NameError: name 'vocab' is not defined

Use the hyperparameters found in the previous bit to train the classifier, this time outputting a graph showing the dev set accuracy after every epoch.

Measure the accuracy, precision, recall, and F1-score of this classifier on the test set.

In [None]:
accuracy = metrics.accuracy_score(y_true=y_test, y_pred=y_pred)
# store accuracy in results
results['accuracy'] = accuracy
print('-----------------------')
print('|       Accuracy      |')
print('-----------------------')
print('\n      {}\n\n'.format(accuracy))

Output a confusion matrix of the trained model on the test set.

In [3]:
def plot_confusion_matrix(cm, classes, normalize=False, title='Confusion Matrix', cmap=plt.cm.Blues):
    if normalize:
        cm = cm.astype('float') / cm.sum(axis=1)[:, np.newaxis]
    
    plt.imshow(cm, interpolation='nearest', cmap=cmap)
    plt.title(title)
    plt.colorbar()
    tick_marks = np.arange(len(classes))
    plt.xticks(tick_marks, classes, rotation=90)
    plt.yticks(tick_marks, classes)
    
    fmt = '.2f' if normalize else 'd'
    thresh = cm.max() / 2
    
    for i, j in itertools.product(range(cm.shape[0]), range(cm.shape[1])):
        plt.text(j, i, format(cm[i, j], fmt), horizontalalignment="center", color="white" if cm[i, j] > thresh else "black")
        
    plt.tight_layout()
    plt.ylabel('True Label')
    plt.xlabel('Predicted Label')

Output 5 examples of correctly classified text for each gender and 5 examples of incorrectly classified text for each gender (so 20 text examples in total), all of which must be from the test set.
This is assuming that you have at least 5 instances of each group.
If you have less, then show whatever is available.

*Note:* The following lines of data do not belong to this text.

-- pv_equiv track=rewrite | github.com/Rut092/DSA-SHEET-CHALLENGE | 2089-find-target-indices-after-sorting-array/2089-find-target-indices-after-sorting-array.py | targetIndices
-- ===== SOURCE A (Python) =====
-- from typing import List
--
-- def targetIndices(nums: List[int], target: int) -> List[int]:
--     smaller = equal = 0
--     ans = []
--     for num in nums:
--         if num==target:
--             equal+=1
--         elif num<target:
--             smaller+=1
--     for i in range(smaller,smaller+equal):
--         ans.append(i)
--
--     return ans
-- ===== SOURCE B (Python) =====
-- def targetIndices(nums, target):
--     return [i for i, v in enumerate(sorted(nums)) if v == target]
-- ===== Notes on version B (the rewrite author's own statement) =====
-- stated objective: simpler
-- what changed: Replaces the two-counter pass plus range-building loop with a one-line sort-then-scan: enumerate sorted(nums) and collect indices whose value equals target.
import Mathlib
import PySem

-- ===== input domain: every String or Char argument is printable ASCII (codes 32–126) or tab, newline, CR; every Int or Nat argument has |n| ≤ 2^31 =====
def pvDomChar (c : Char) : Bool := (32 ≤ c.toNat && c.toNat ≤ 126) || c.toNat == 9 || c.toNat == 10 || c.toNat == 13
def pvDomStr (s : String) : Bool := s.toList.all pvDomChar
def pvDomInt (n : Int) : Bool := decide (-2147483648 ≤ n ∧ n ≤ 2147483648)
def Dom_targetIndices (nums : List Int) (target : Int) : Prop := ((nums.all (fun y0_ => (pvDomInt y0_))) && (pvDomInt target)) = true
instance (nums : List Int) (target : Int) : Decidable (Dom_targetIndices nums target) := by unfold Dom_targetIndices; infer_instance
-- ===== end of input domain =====

-- B replaces A's two-counter pass + range-building loop by the simpler sort-then-scan comprehension; objective: simpler.


-- ===== PORT A =====
def targetIndices (nums : List Int) (target : Int) : List Int :=
  let se : Int × Int := nums.foldl
    (fun (p : Int × Int) num =>
      if num = target then (p.1, p.2 + 1)
      else if num < target then (p.1 + 1, p.2)
      else p) (0, 0)
  (PySem.List.pyRange se.1 (se.1 + se.2) 1).foldl (fun ans i => ans ++ [i]) []

-- ===== PORT B =====
def targetIndices_alt (nums : List Int) (target : Int) : List Int :=
  ((PySem.List.enumerate (PySem.List.sorted nums (fun x => x) false) 0).filter
      (fun p => p.2 = target)).map (·.1)

-- ===== PRECONDITION & SPEC =====
def Spec_targetIndices (nums : List Int) (target : Int) (out : List Int) : Prop := out = targetIndices_alt nums target
instance (nums : List Int) (target : Int) (out : List Int) : Decidable (Spec_targetIndices nums target out) := by unfold Spec_targetIndices; infer_instance

-- ===== CLAIM (what is proved, stated in full; the proofs are below) =====
def Claim_equal_targetIndices : Prop := ∀ (nums : List Int) (target : Int), Dom_targetIndices nums target → Spec_targetIndices nums target (targetIndices nums target)

-- ===== LEMMAS AND PROOFS =====

-- A's counting loop computes (smaller, equal) = (countP (< t), count t).
theorem fold_counts (t : Int) (nums : List Int) (a e : Int) :
    nums.foldl (fun (p : Int × Int) num =>
      if num = t then (p.1, p.2 + 1)
      else if num < t then (p.1 + 1, p.2)
      else p) (a, e)
      = (a + (nums.countP (fun y => y < t) : Int), e + (nums.count t : Int)) := by
  induction nums generalizing a e with
  | nil => simp
  | cons x xs ih =>
    by_cases hx : x = t
    · subst hx
      simp [List.foldl_cons, ih]
      omega
    · by_cases hlt : x < t
      · simp [List.foldl_cons, hx, hlt, ih]
        ring
      · simp [List.foldl_cons, hx, hlt, ih]

theorem foldl_append_id (xs acc : List Int) :
    xs.foldl (fun ans i => ans ++ [i]) acc = acc ++ xs := by
  induction xs generalizing acc with
  | nil => simp
  | cons x xs ih => simp [List.foldl_cons, ih]

-- On a sorted list, the indices whose value equals t form exactly the range
-- [i + countP (< t), i + countP (< t) + count t).
theorem scan_sorted (t : Int) (s : List Int) (hs : s.Pairwise (· ≤ ·)) (i : Int) :
    ((PySem.List.enumerate s i).filter (fun p => p.2 = t)).map (·.1)
      = PySem.List.pyRange (i + (s.countP (fun y => y < t) : Int))
          (i + (s.countP (fun y => y < t) : Int) + (s.count t : Int)) 1 := by
  induction s generalizing i with
  | nil => simp [PySem.List.enumerate_nil, PySem.List.pyRange_one_eq_nil]
  | cons x xs ih =>
    have hall : ∀ y ∈ xs, x ≤ y := (List.pairwise_cons.mp hs).1
    have hxs : xs.Pairwise (· ≤ ·) := (List.pairwise_cons.mp hs).2
    rw [PySem.List.enumerate_cons]
    by_cases hx : x = t
    · subst hx
      have hc0 : xs.countP (fun y => y < x) = 0 := by
        rw [List.countP_eq_zero]
        intro y hy
        simpa using not_lt.mpr (hall y hy)
      have hx0 : ¬ (x < x) := lt_irrefl x
      simp [hc0, List.map_cons, ih hxs (i + 1)]
      conv_rhs => rw [PySem.List.pyRange_one_cons (by omega)]
      ring_nf
    · by_cases hlt : x < t
      · simp only [List.filter_cons, List.count_cons, List.countP_cons]
        simp [hx, hlt, ih hxs (i + 1)]
        ring_nf
      · have htx : t < x := lt_of_le_of_ne (not_lt.mp hlt) (Ne.symm hx)
        have hc0 : xs.countP (fun y => y < t) = 0 := by
          rw [List.countP_eq_zero]
          intro y hy
          simpa using not_lt.mpr (le_of_lt (lt_of_lt_of_le htx (hall y hy)))
        have hn0 : xs.count t = 0 := by
          rw [List.count_eq_zero]
          intro hmem
          exact absurd (hall t hmem) (not_le.mpr htx)
        simp only [List.filter_cons, List.count_cons, List.countP_cons]
        simp [hx, hlt, hc0, hn0, ih hxs (i + 1)]

-- ===== VERDICT (by name: the statement is the Claim_ definition above) =====
theorem targetIndices_spec : Claim_equal_targetIndices := by
  intro nums target _
  unfold Spec_targetIndices targetIndices targetIndices_alt
  rw [fold_counts, foldl_append_id]
  have hperm := PySem.List.sorted_perm nums (fun x => x) false
  rw [scan_sorted target _ (by simpa using PySem.List.sorted_pairwise nums (fun x => x)) 0,
      hperm.countP_eq, hperm.count_eq]
  simp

Remember the list of important tokens determined previously (from the logistic regression classifier)?
Write code that takes all the texts in the test set that have at least one of the important tokens and shows the percentage of these texts that were correctly classified.
Similarly, take all the texts that don't have any of the important tokens and show the percentage of these texts that were correctly classified (so 2 percentages in total).

## Conclusion (10%)

Write, in less than 300 words, your interpretation of the results and how you think the model could perform better.
You should talk about things like overfitting/underfitting and whether the model is learning anything deep about how the different genders write or if it's just basing everything on the words used.